二人对众人作揖后,路怀闵看向方潇澈,方潇澈做出“请”的手势,他便道:“那路某人先来吧。在下路怀闵,乃前科状元兼当今状师,请指教!”

方潇澈摇开折扇道:“鄙人方潇澈,为日里画手同夜里酒友,不敢当。”

头一句路怀闵就不爽快了:对这句是瞧不起我?“学富五车,才学八斗,自幼经不离身。”

方潇澈对着旁边花木道:“岁寒三友,文房四宝,打小爱不释手。”

路怀闵低眉片刻又道:“公事在前,私情在后,行的是端端正正路。”

方潇澈昂首不忌道:“美酒在左,美人在右,做的是快快活活事!”

方潇澈此话一出,那些姑娘家便用帕掩笑,陆秋池嗤之以鼻,嘟囔道:“没对几句就浪起来了。”

路怀闵走上前去:“一席红袍加身,恪守两袖清风。”

方潇澈侧过身来:“两坛美酒傍腰,立誓一醉方休。”

路怀闵从腰间取出一笔:“一支铿锵笔近身,文坛忠贞。”

方潇澈将扇掩面:“一把桃花扇在手,天下我有。”

“区区一把扇子,就能坐拥天下?”

“‘天下我有’是扇面上的一句话,在下念出来罢了。”方潇澈话毕把扇的另一面给众人看,果见写了这四个字。

“你....”

“阁下有所误会,此为心怀天下之事,非为坐拥天下之意。此处的‘我’,也绝非在下一人,而指所有赴宴之客。”随后方潇澈对众人作揖道:“今日天下群英荟萃,皆是心怀凌云壮志而欲回报天下之辈,将使在下高涨见识、大展胸怀。遂携此扇在身,表己敬佩之心。”
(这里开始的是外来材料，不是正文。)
-- pv_equiv track=rewrite | github.com/postapi007/AiAnswerDesk | admin/service.py | _column_index_from_ref
-- ===== SOURCE A (Python) =====
-- def _column_index_from_ref(cell_ref: str) -> int:
--     letters = "".join(ch for ch in cell_ref if ch.isalpha()).upper()
--     if not letters:
--         return 0
--     index = 0
--     for ch in letters:
--         index = index * 26 + (ord(ch) - ord("A") + 1)
--     return max(index - 1, 0)
-- ===== SOURCE B (Python) =====
-- def _column_index_from_ref(cell_ref: str) -> int:
--     value = 0
--     power = 1
--     for ch in reversed(cell_ref):
--         if ch.isalpha():
--             value += (ord(ch.upper()) - 64) * power
--             power *= 26
--     return max(value - 1, 0)
-- ===== Notes on version B (the rewrite author's own statement) =====
-- stated objective: alternative
-- what changed: Replaces the filter-join-upper preprocessing plus left-to-right Horner accumulation with a single reversed-order pass that filters inline and accumulates a direct weighted sum (value += digit * power; power *= 26).
import Mathlib
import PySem

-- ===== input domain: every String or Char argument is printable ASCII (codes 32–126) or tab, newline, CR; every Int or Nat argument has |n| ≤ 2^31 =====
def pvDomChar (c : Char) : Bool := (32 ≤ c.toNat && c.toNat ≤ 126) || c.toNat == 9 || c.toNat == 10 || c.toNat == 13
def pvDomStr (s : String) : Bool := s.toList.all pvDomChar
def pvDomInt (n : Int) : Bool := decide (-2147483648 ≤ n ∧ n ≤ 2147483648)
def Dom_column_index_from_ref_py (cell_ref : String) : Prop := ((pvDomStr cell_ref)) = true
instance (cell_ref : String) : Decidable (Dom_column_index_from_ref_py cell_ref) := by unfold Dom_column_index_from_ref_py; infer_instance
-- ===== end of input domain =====

-- B replaces A's filter/join/upper + left-to-right Horner loop with one reversed-order
-- pass that filters inline and accumulates a weighted sum with an explicit power of 26
-- (alternative decomposition, same cost).


-- ===== PORT A =====
def column_index_from_ref_py (cell_ref : String) : Int :=
  let letters : List Char := PySem.Chars.upper (cell_ref.toList.filter PySem.Chars.isalpha)
  if letters = [] then 0
  else
    let index := letters.foldl (fun i ch => i * 26 + ((ch.toNat : Int) - 65 + 1)) 0
    max (index - 1) 0

-- ===== PORT B =====
def pvAltStep (st : Int × Int) (ch : Char) : Int × Int :=
  if PySem.Chars.isalpha ch then
    (st.1 + (((PySem.Chars.upperChar ch).toNat : Int) - 64) * st.2, st.2 * 26)
  else st

def column_index_from_ref_py_alt (cell_ref : String) : Int :=
  let st := cell_ref.toList.reverse.foldl pvAltStep (0, 1)
  max (st.1 - 1) 0

-- ===== PRECONDITION & SPEC =====
def Spec_column_index_from_ref_py (cell_ref : String) (out : Int) : Prop := out = column_index_from_ref_py_alt cell_ref
instance (cell_ref : String) (out : Int) : Decidable (Spec_column_index_from_ref_py cell_ref out) := by unfold Spec_column_index_from_ref_py; infer_instance

-- ===== CLAIM (what is proved, stated in full; the proofs are below) =====
def Claim_equal_column_index_from_ref_py : Prop := ∀ (cell_ref : String), Dom_column_index_from_ref_py cell_ref → Spec_column_index_from_ref_py cell_ref (column_index_from_ref_py cell_ref)

-- ===== LEMMAS AND PROOFS =====

-- A's Horner value of a list of (not yet uppercased) letters.
def pvHorner (l : List Char) : Int :=
  l.foldl (fun i c => i * 26 + (((PySem.Chars.upperChar c).toNat : Int) - 64)) 0

theorem pvHorner_append_singleton (l : List Char) (c : Char) :
    pvHorner (l ++ [c]) = pvHorner l * 26 + (((PySem.Chars.upperChar c).toNat : Int) - 64) := by
  simp [pvHorner, List.foldl_append]

theorem pvAlt_fold (l : List Char) (v p : Int) :
    (l.foldl pvAltStep (v, p)).1 = v + p * pvHorner ((l.filter PySem.Chars.isalpha).reverse) := by
  induction l generalizing v p with
  | nil => simp [pvHorner]
  | cons c t ih =>
    by_cases h : PySem.Chars.isalpha c = true
    · simp only [List.foldl_cons, pvAltStep, h, if_pos, List.filter_cons_of_pos h,
        List.reverse_cons, pvHorner_append_singleton, ih]
      ring
    · simp [List.foldl_cons, pvAltStep, h, List.filter_cons_of_neg h, ih]

theorem column_index_from_ref_py_eq (cell_ref : String) :
    column_index_from_ref_py cell_ref = column_index_from_ref_py_alt cell_ref := by
  unfold column_index_from_ref_py column_index_from_ref_py_alt
  have hb : (cell_ref.toList.reverse.foldl pvAltStep (0, 1)).1
      = pvHorner (cell_ref.toList.filter PySem.Chars.isalpha) := by
    rw [pvAlt_fold]
    simp [List.filter_reverse]
  have hA : ((cell_ref.toList.filter PySem.Chars.isalpha).map PySem.Chars.upperChar).foldl
      (fun i ch => i * 26 + ((ch.toNat : Int) - 65 + 1)) 0
      = pvHorner (cell_ref.toList.filter PySem.Chars.isalpha) := by
    rw [List.foldl_map]
    unfold pvHorner
    congr 1
    funext i c
    ring
  by_cases he : cell_ref.toList.filter PySem.Chars.isalpha = []
  · simp only [PySem.Chars.upper, he, List.map_nil, if_pos rfl, hb, pvHorner, List.foldl_nil]
    decide
  · simp only [PySem.Chars.upper, hb, hA]
    rw [if_neg (by simpa using he)]

-- ===== VERDICT (by name: the statement is the Claim_ definition above) =====
theorem column_index_from_ref_py_spec : Claim_equal_column_index_from_ref_py := by
  intro cell_ref _
  unfold Spec_column_index_from_ref_py
  exact column_index_from_ref_py_eq cell_ref
-- pv_equiv track=rewrite | github.com/raviabhiram/Problem-Solving | domino_solitaire.py | solve
-- ===== SOURCE A (Python) =====
-- def solve(values):
-- 	result = [0] * len(values[0])
-- 	result[0] = abs(values[0][0] - values[1][0])
-- 	vertical = abs(values[0][0] - values[1][0]) + abs(values[0][1] - values[1][1])
-- 	horizontal = abs(values[0][0] - values[0][1]) + abs(values[1][0] - values[1][1])
-- 	result[1] = max(vertical, horizontal)
-- 	for i in range(2, len(values[0])):
-- 		vertical = abs((values[0][i] - values[1][i])) + result[i - 1]
-- 		horizontal = abs(values[0][i] - values[0][i - 1]) + abs(values[1][i] - values[1][i - 1]) + result[i - 2]
-- 		result[i] = max(vertical, horizontal)
-- 	return result[-1]
-- ===== SOURCE B (Python) =====
-- def solve(values):
--     top, bot = values[0], values[1]
--     n = len(top)
--     memo = {}
--
--     def best(i):
--         if i in memo:
--             return memo[i]
--         if i == 0:
--             r = abs(top[0] - bot[0])
--         elif i == 1:
--             r = max(abs(top[0] - bot[0]) + abs(top[1] - bot[1]),
--                     abs(top[0] - top[1]) + abs(bot[0] - bot[1]))
--         else:
--             r = max(abs(top[i] - bot[i]) + best(i - 1),
--                     abs(top[i] - top[i - 1]) + abs(bot[i] - bot[i - 1]) + best(i - 2))
--         memo[i] = r
--         return r
--
--     return best(n - 1)
-- ===== Notes on version B (the rewrite author's own statement) =====
-- stated objective: alternative
-- what changed: Replaces A's bottom-up array fill (result list indexed 0..n-1) with a memoized top-down recursion best(i) over the column index, with no result array.
import Mathlib
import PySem

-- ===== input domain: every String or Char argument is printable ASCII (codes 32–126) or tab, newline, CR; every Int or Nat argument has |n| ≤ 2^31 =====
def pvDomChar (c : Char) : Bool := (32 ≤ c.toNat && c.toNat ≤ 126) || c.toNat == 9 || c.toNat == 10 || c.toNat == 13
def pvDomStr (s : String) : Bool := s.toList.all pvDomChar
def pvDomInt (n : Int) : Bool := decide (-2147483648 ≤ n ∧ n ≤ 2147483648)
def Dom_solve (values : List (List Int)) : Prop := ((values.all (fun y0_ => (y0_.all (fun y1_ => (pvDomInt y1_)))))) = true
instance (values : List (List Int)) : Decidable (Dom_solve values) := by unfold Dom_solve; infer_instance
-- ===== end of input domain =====

-- B replaces A's bottom-up array fill with a top-down recursion over the column index (memoized in Python); return values agree on all inputs A accepts.


-- ===== PORT A =====
-- loop body of 'for i in range(2, len(values[0]))'; the loop index from pyRange is ≥ 2, so i.toNat is exact
def stepA (row0 row1 : List Int) (res : List Int) (i : Int) : List Int :=
  let j := i.toNat
  let vertical := |row0.getD j 0 - row1.getD j 0| + res.getD (j - 1) 0
  let horizontal := |row0.getD j 0 - row0.getD (j - 1) 0| + |row1.getD j 0 - row1.getD (j - 1) 0| + res.getD (j - 2) 0
  res.set j (max vertical horizontal)

-- element accesses are getD (in-range under Pre_solve, so exact there; out-of-range access raises in Python and is excluded by Pre_solve)
def solve (values : List (List Int)) : Int :=
  let row0 := values.getD 0 []
  let row1 := values.getD 1 []
  let n := row0.length
  let result := (List.replicate n (0:Int)).set 0 (|row0.getD 0 0 - row1.getD 0 0|)
  let vertical := |row0.getD 0 0 - row1.getD 0 0| + |row0.getD 1 0 - row1.getD 1 0|
  let horizontal := |row0.getD 0 0 - row0.getD 1 0| + |row1.getD 0 0 - row1.getD 1 0|
  let result := result.set 1 (max vertical horizontal)
  let result := (PySem.List.pyRange 2 (n : Int) 1).foldl (stepA row0 row1) result
  result.getD (n - 1) 0   -- result[-1]; n ≥ 1 under Pre_solve

-- ===== PORT B =====
def bestB (row0 row1 : List Int) : Nat → Int
  | 0 => |row0.getD 0 0 - row1.getD 0 0|
  | 1 => max (|row0.getD 0 0 - row1.getD 0 0| + |row0.getD 1 0 - row1.getD 1 0|)
             (|row0.getD 0 0 - row0.getD 1 0| + |row1.getD 0 0 - row1.getD 1 0|)
  | (k+2) => max (|row0.getD (k+2) 0 - row1.getD (k+2) 0| + bestB row0 row1 (k+1))
                 (|row0.getD (k+2) 0 - row0.getD (k+1) 0| + |row1.getD (k+2) 0 - row1.getD (k+1) 0| + bestB row0 row1 k)

-- Source B memoizes best with a dict; the recursion computes the same recurrence, so the memo is dropped here (pure recursion)
def solve_alt (values : List (List Int)) : Int :=
  let row0 := values.getD 0 []
  let row1 := values.getD 1 []
  bestB row0 row1 (row0.length - 1)

-- ===== PRECONDITION & SPEC =====
-- Pre_solve: exactly where A returns — at least two rows, first row has ≥ 2 columns, second row at least as long
-- (otherwise A raises IndexError on result[0]/result[1] or on values[1][i])
def Pre_solve (values : List (List Int)) : Prop :=
  2 ≤ values.length ∧ 2 ≤ (values.getD 0 []).length ∧ (values.getD 0 []).length ≤ (values.getD 1 []).length
instance (values : List (List Int)) : Decidable (Pre_solve values) := by unfold Pre_solve; infer_instance
def pvWitness_solve : List (List Int) := [[1, 5, 3], [2, 0, 7]]

def Spec_solve (values : List (List Int)) (out : Int) : Prop := out = solve_alt values
instance (values : List (List Int)) (out : Int) : Decidable (Spec_solve values out) := by unfold Spec_solve; infer_instance

-- ===== CLAIM (what is proved, stated in full; the proofs are below) =====
def Claim_equal_solve : Prop := ∀ (values : List (List Int)), Dom_solve values → Pre_solve values → Spec_solve values (solve values)

-- ===== LEMMAS AND PROOFS =====

theorem loop_inv (row0 row1 : List Int) (k : Nat) (hk : k + 2 ≤ row0.length) :
    ((PySem.List.pyRange 2 ((k : Int) + 2) 1).foldl (stepA row0 row1)
        (((List.replicate row0.length (0:Int)).set 0 (bestB row0 row1 0)).set 1 (bestB row0 row1 1))).length
      = row0.length ∧
    ∀ i < k + 2,
      ((PySem.List.pyRange 2 ((k : Int) + 2) 1).foldl (stepA row0 row1)
        (((List.replicate row0.length (0:Int)).set 0 (bestB row0 row1 0)).set 1 (bestB row0 row1 1))).getD i 0
      = bestB row0 row1 i := by
  induction k with
  | zero =>
    rw [PySem.List.pyRange_one_eq_nil (by norm_num)]
    refine ⟨by simp, ?_⟩
    intro i hi
    interval_cases i
    · rw [List.foldl_nil, List.getD_eq_getElem?_getD, List.getElem?_set_ne (by omega),
        List.getElem?_set_self (by simp only [List.length_replicate]; omega)]
      rfl
    · rw [List.foldl_nil, List.getD_eq_getElem?_getD,
        List.getElem?_set_self (by simp only [List.length_set, List.length_replicate]; omega)]
      rfl
  | succ k ih =>
    have hk' : k + 2 ≤ row0.length := by omega
    obtain ⟨ihlen, ihval⟩ := ih hk'
    push_cast
    have hsplit : PySem.List.pyRange 2 ((k : Int) + 1 + 2) 1
        = PySem.List.pyRange 2 ((k : Int) + 2) 1 ++ [(k : Int) + 2] := by
      have := PySem.List.pyRange_one_succ_right (a := 2) (b := (k : Int) + 2) (by omega)
      rw [show (k : Int) + 1 + 2 = ((k : Int) + 2) + 1 by ring, this]
    rw [hsplit, List.foldl_append]
    set L := (PySem.List.pyRange 2 ((k : Int) + 2) 1).foldl (stepA row0 row1)
      (((List.replicate row0.length (0:Int)).set 0 (bestB row0 row1 0)).set 1 (bestB row0 row1 1)) with hL
    have hj : ((k : Int) + 2).toNat = k + 2 := by omega
    have hstep : List.foldl (stepA row0 row1) L [(k : Int) + 2]
        = L.set (k + 2) (bestB row0 row1 (k + 2)) := by
      simp only [List.foldl_cons, List.foldl_nil, stepA, hj]
      have h1 : L.getD (k + 2 - 1) 0 = bestB row0 row1 (k + 1) := by
        have := ihval (k + 1) (by omega); simpa using this
      have h0 : L.getD (k + 2 - 2) 0 = bestB row0 row1 k := by
        have := ihval k (by omega); simpa using this
      rw [show k + 2 - 1 = k + 1 by omega, show k + 2 - 2 = k by omega] at *
      rw [h1, h0]
      rfl
    rw [hstep]
    refine ⟨by simp [ihlen], ?_⟩
    intro i hi
    by_cases hieq : i = k + 2
    · subst hieq
      rw [List.getD_eq_getElem?_getD, List.getElem?_set_self (by omega)]
      rfl
    · rw [List.getD_eq_getElem?_getD, List.getElem?_set_ne (by omega),
        ← List.getD_eq_getElem?_getD]
      exact ihval i (by omega)

-- ===== VERDICT (by name: the statement is the Claim_ definition above) =====
theorem solve_spec : Claim_equal_solve := by
  intro values _ hpre
  obtain ⟨hlen, hcols, hrow1⟩ := hpre
  unfold Spec_solve solve solve_alt
  set row0 := values.getD 0 [] with hr0
  set row1 := values.getD 1 [] with hr1
  simp only []
  obtain ⟨k, hk⟩ : ∃ k, row0.length = k + 2 := ⟨row0.length - 2, by omega⟩
  have hinit : (((List.replicate row0.length (0:Int)).set 0 (|row0.getD 0 0 - row1.getD 0 0|)).set 1 (max (|row0.getD 0 0 - row1.getD 0 0| + |row0.getD 1 0 - row1.getD 1 0|) (|row0.getD 0 0 - row0.getD 1 0| + |row1.getD 0 0 - row1.getD 1 0|))) = ((List.replicate row0.length (0:Int)).set 0 (bestB row0 row1 0)).set 1 (bestB row0 row1 1) := rfl
  rw [hinit]
  have hinv := loop_inv row0 row1 k (by omega)
  have hb := hinv.2 (k + 1) (by omega)
  rw [hk]
  have hcast : ((k + 2 : Nat) : Int) = (k : Int) + 2 := by push_cast; ring
  rw [hcast, show k + 2 - 1 = k + 1 by omega, ← hk]
  exact hb
-- pv_equiv track=rewrite | github.com/daolvera/Dao.AI.BreakPoint | Dao.AI.BreakPoint.CustomModel.Training/swing_detector.py | _find_continuous_segments
-- ===== SOURCE A (Python) =====
-- def _find_continuous_segments(boolean_array):
--     segments = []
--     start = None
--
--     for i, val in enumerate(boolean_array):
--         if val and start is None:
--             start = i
--         elif not val and start is not None:
--             segments.append((start, i))
--             start = None
--
--     if start is not None:
--         segments.append((start, len(boolean_array)))
--
--     return segments
-- ===== SOURCE B (Python) =====
-- from itertools import groupby
--
--
-- def _find_continuous_segments(boolean_array):
--     segments = []
--     idx = 0
--     for key, group in groupby(boolean_array, key=bool):
--         length = sum(1 for _ in group)
--         if key:
--             segments.append((idx, idx + length))
--         idx += length
--     return segments
-- ===== Notes on version B (the rewrite author's own statement) =====
-- stated objective: idiomatic
-- what changed: Replaces the start-sentinel state machine with trailing flush by a single itertools.groupby run-length pass that appends (idx, idx+length) for each True run.
import Mathlib
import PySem

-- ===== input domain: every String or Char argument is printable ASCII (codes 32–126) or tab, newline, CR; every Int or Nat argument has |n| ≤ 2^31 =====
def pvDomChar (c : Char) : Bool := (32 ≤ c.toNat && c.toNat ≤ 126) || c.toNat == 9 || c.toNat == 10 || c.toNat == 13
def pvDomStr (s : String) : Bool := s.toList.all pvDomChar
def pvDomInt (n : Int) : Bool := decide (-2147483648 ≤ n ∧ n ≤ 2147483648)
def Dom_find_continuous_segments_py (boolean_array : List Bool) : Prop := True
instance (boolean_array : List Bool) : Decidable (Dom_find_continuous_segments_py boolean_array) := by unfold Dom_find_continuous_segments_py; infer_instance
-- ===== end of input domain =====

-- B replaces A's start-sentinel state machine (with trailing flush) by an idiomatic
-- itertools.groupby run-length pass; same O(n) cost, equivalence proved below.


-- ===== PORT A =====
-- A's loop: state (segments, start, i); at the end, an open segment is flushed with len(boolean_array) = final i.
def pvGoA : List (Int × Int) → Option Int → Nat → List Bool → List (Int × Int)
  | segs, start, i, [] =>
    match start with
    | some s => segs ++ [(s, (i : Int))]
    | none => segs
  | segs, start, i, val :: rest =>
    if val && start.isNone then
      pvGoA segs (some (i : Int)) (i + 1) rest
    else if !val && start.isSome then
      pvGoA (segs ++ [(start.getD 0, (i : Int))]) none (i + 1) rest
    else
      pvGoA segs start (i + 1) rest

def find_continuous_segments_py (boolean_array : List Bool) : List (Int × Int) :=
  pvGoA [] none 0 boolean_array

-- ===== PORT B =====
-- itertools.groupby(·, key=bool) as (key, run-length) pairs.
def pvGroupBy : List Bool → List (Bool × Nat)
  | [] => []
  | x :: xs => (x, (xs.takeWhile (· == x)).length + 1) :: pvGroupBy (xs.dropWhile (· == x))
termination_by l => l.length
decreasing_by
  simp only [List.length_cons]
  exact Nat.lt_succ_of_le (List.length_dropWhile_le _ _)

-- B's loop over the runs, carrying idx.
def pvGoB : List (Bool × Nat) → Int → List (Int × Int)
  | [], _ => []
  | (key, length) :: rs, idx =>
    (if key then [(idx, idx + (length : Int))] else []) ++ pvGoB rs (idx + (length : Int))

def find_continuous_segments_py_alt (boolean_array : List Bool) : List (Int × Int) :=
  pvGoB (pvGroupBy boolean_array) 0

-- ===== PRECONDITION & SPEC =====
def Spec_find_continuous_segments_py (boolean_array : List Bool) (out : List (Int × Int)) : Prop := out = find_continuous_segments_py_alt boolean_array
instance (boolean_array : List Bool) (out : List (Int × Int)) : Decidable (Spec_find_continuous_segments_py boolean_array out) := by unfold Spec_find_continuous_segments_py; infer_instance

-- ===== CLAIM (what is proved, stated in full; the proofs are below) =====
def Claim_equal_find_continuous_segments_py : Prop := ∀ (boolean_array : List Bool), Dom_find_continuous_segments_py boolean_array → Spec_find_continuous_segments_py boolean_array (find_continuous_segments_py boolean_array)

-- ===== LEMMAS AND PROOFS =====

-- "pvGoB for a run list whose first run is an open True segment started at s."
def pvConsAdj (s i : Int) : List (Bool × Nat) → List (Int × Int)
  | (true, n) :: rest => (s, i + (n : Int)) :: pvGoB rest (i + (n : Int))
  | runs => (s, i) :: pvGoB runs i

theorem pvGroupBy_cons_eq (x : Bool) (xs : List Bool) :
    pvGroupBy (x :: x :: xs) =
      (x, (xs.takeWhile (· == x)).length + 2) :: pvGroupBy (xs.dropWhile (· == x)) := by
  rw [pvGroupBy]
  simp

theorem pvGroupBy_cons_ne (x y : Bool) (xs : List Bool) (h : y ≠ x) :
    pvGroupBy (x :: y :: xs) = (x, 1) :: pvGroupBy (y :: xs) := by
  rw [pvGroupBy]
  simp [h]

theorem pvGoB_false (xs : List Bool) (i : Int) :
    pvGoB (pvGroupBy (false :: xs)) i = pvGoB (pvGroupBy xs) (i + 1) := by
  match xs with
  | [] => simp [pvGroupBy, pvGoB]
  | false :: t =>
      rw [pvGroupBy_cons_eq]
      rw [pvGroupBy]
      simp only [pvGoB, Bool.false_eq_true, reduceIte]
      push_cast
      ring_nf
  | true :: t =>
      rw [pvGroupBy_cons_ne _ _ _ (by simp)]
      simp [pvGoB]

theorem pvConsAdj_true (xs : List Bool) (s i : Int) :
    pvConsAdj s i (pvGroupBy (true :: xs)) = pvConsAdj s (i + 1) (pvGroupBy xs) := by
  match xs with
  | [] => simp [pvGroupBy, pvConsAdj]
  | true :: t =>
      rw [pvGroupBy_cons_eq]
      rw [pvGroupBy]
      simp only [pvConsAdj]
      push_cast
      ring_nf
  | false :: t =>
      rw [pvGroupBy_cons_ne _ _ _ (by simp)]
      rw [pvGroupBy]
      simp only [pvConsAdj, pvGoB]
      push_cast
      ring_nf

theorem pvGoB_true (xs : List Bool) (i : Int) :
    pvGoB (pvGroupBy (true :: xs)) i = pvConsAdj i (i + 1) (pvGroupBy xs) := by
  rw [← pvConsAdj_true]
  match xs with
  | [] => simp [pvGroupBy, pvGoB, pvConsAdj]
  | y :: t =>
      rw [pvGroupBy]
      simp only [pvGoB, pvConsAdj, if_true, List.singleton_append]

theorem pvGoA_eq (xs : List Bool) : ∀ (i : Nat) (segs : List (Int × Int)),
    (pvGoA segs none i xs = segs ++ pvGoB (pvGroupBy xs) (i : Int)) ∧
    (∀ s : Int, pvGoA segs (some s) i xs = segs ++ pvConsAdj s (i : Int) (pvGroupBy xs)) := by
  induction xs with
  | nil =>
      intro i segs
      constructor
      · simp [pvGoA, pvGroupBy, pvGoB]
      · intro s; simp [pvGoA, pvGroupBy, pvGoB, pvConsAdj]
  | cons v rest ih =>
      intro i segs
      constructor
      · cases v with
        | false =>
            rw [pvGoA]
            simp only [Bool.false_and, Bool.not_false, Option.isNone_none, Option.isSome_none,
              Bool.and_false, Bool.false_eq_true, reduceIte]
            rw [(ih (i + 1) segs).1, pvGoB_false]
            push_cast; ring_nf
        | true =>
            rw [pvGoA]
            simp only [Option.isNone_none, Bool.and_true, reduceIte]
            rw [(ih (i + 1) segs).2 (i : Int), pvGoB_true]
            push_cast; ring_nf
      · intro s
        cases v with
        | true =>
            rw [pvGoA]
            simp only [Option.isNone_some, Bool.and_false, Bool.not_true, Bool.false_and,
              Option.isSome_some, Bool.false_eq_true, reduceIte]
            rw [(ih (i + 1) segs).2 s, pvConsAdj_true]
            push_cast; ring_nf
        | false =>
            rw [pvGoA]
            simp only [Option.isNone_some, Bool.and_false, Bool.not_false,
              Option.isSome_some, Bool.and_true, Bool.false_eq_true, reduceIte,
              Option.getD_some]
            rw [(ih (i + 1) (segs ++ [(s, (i : Int))])).1]
            have hc : pvConsAdj s (i : Int) (pvGroupBy (false :: rest)) =
                (s, (i : Int)) :: pvGoB (pvGroupBy (false :: rest)) (i : Int) := by
              rw [pvGroupBy]
              simp [pvConsAdj]
            rw [hc, pvGoB_false]
            push_cast
            simp

-- ===== VERDICT (by name: the statement is the Claim_ definition above) =====
theorem find_continuous_segments_py_spec : Claim_equal_find_continuous_segments_py := by
  intro ba _
  show find_continuous_segments_py ba = find_continuous_segments_py_alt ba
  unfold find_continuous_segments_py find_continuous_segments_py_alt
  simpa using (pvGoA_eq ba 0 []).1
众人听此皆鼓掌道好。路怀闵不好究下去,想着再怎么自夸自赏,也敌不过方潇澈不要脸地自贬自损。他瞥见宋少卿,心生一念,把诗风一转:“郁郁葱葱浮佳气,看风水宝地。”

方潇澈也大大方方环视庭院道:“花花木木栽满地,叹游园绝艺。”

“有幸赏满园绽春,欣喜以诗词会友,可谓是胜地乐土。”

“垂眉饮琉璃美酒,仰首看咫尺青天,可比作天上人间。”

众人皆道好,那宋少卿也捋须笑个不止。

路怀闵也不躲躲藏藏了:“邀聚天下英豪,实是宋太傅慧眼识珠。”

“赴宴一隅之景,已让方某人五体投地。”

“一语既出,山河半倾。”

“一声令下,奸恶全尽。”

路怀闵挠头,想了一会道:“巧建高楼,可纳盛宴三天三夜。”

“辅佐社稷,助延盛世千秋万代。”

众人鼓掌叫好。方潇澈见路怀闵冷汗直冒,心道:吹嘘拍马是吧,谁不会?

路怀闵再转诗风:“行过山河万里,尝尽天下美酒,结识良师诤友。”

“踏遍春江百景,折得桃花半枝,喜提青梅一人。”

众人又道:“青梅一人?谁是青梅?”“好像是方公子给他师弟陆公子取的外号。”“怎的取这般像女子的闺名?”“那陆公子生了一副青丝红颜,这名倒也挺配他的。”

陆秋池听了脸红心跳,暗暗怪罪方潇澈怎么对到自己头上了,不过话说为何如此多人知“青梅”说的是他?到底是谁给传出去了。

方潇澈下意识说出来,也有点讪讪,改道:“额....我说的是一个,一个。”

路怀闵接着道:“东边日,西边雨,激起百姓忧疑心,归避神明。”

“风里来,雨里去,博得天公可怜意,更招风雨。”

“山寺鸣钟悠悠,落崖流水潺潺,独行至凉亭饮薄酒。”

“香炉青烟袅袅,街巷人烟寥寥,齐汇聚腾楼睹胜潮。”

宾客一致叫好,这下全冲着方潇澈去了。路怀闵没想到方潇澈竟然都给一一回了,那众人也不向着自己,急了起来。他看着方潇澈用扇掩面,以为他在偷笑,更是恼羞成怒起来:“先生看似文质彬彬,实则浪荡成性!”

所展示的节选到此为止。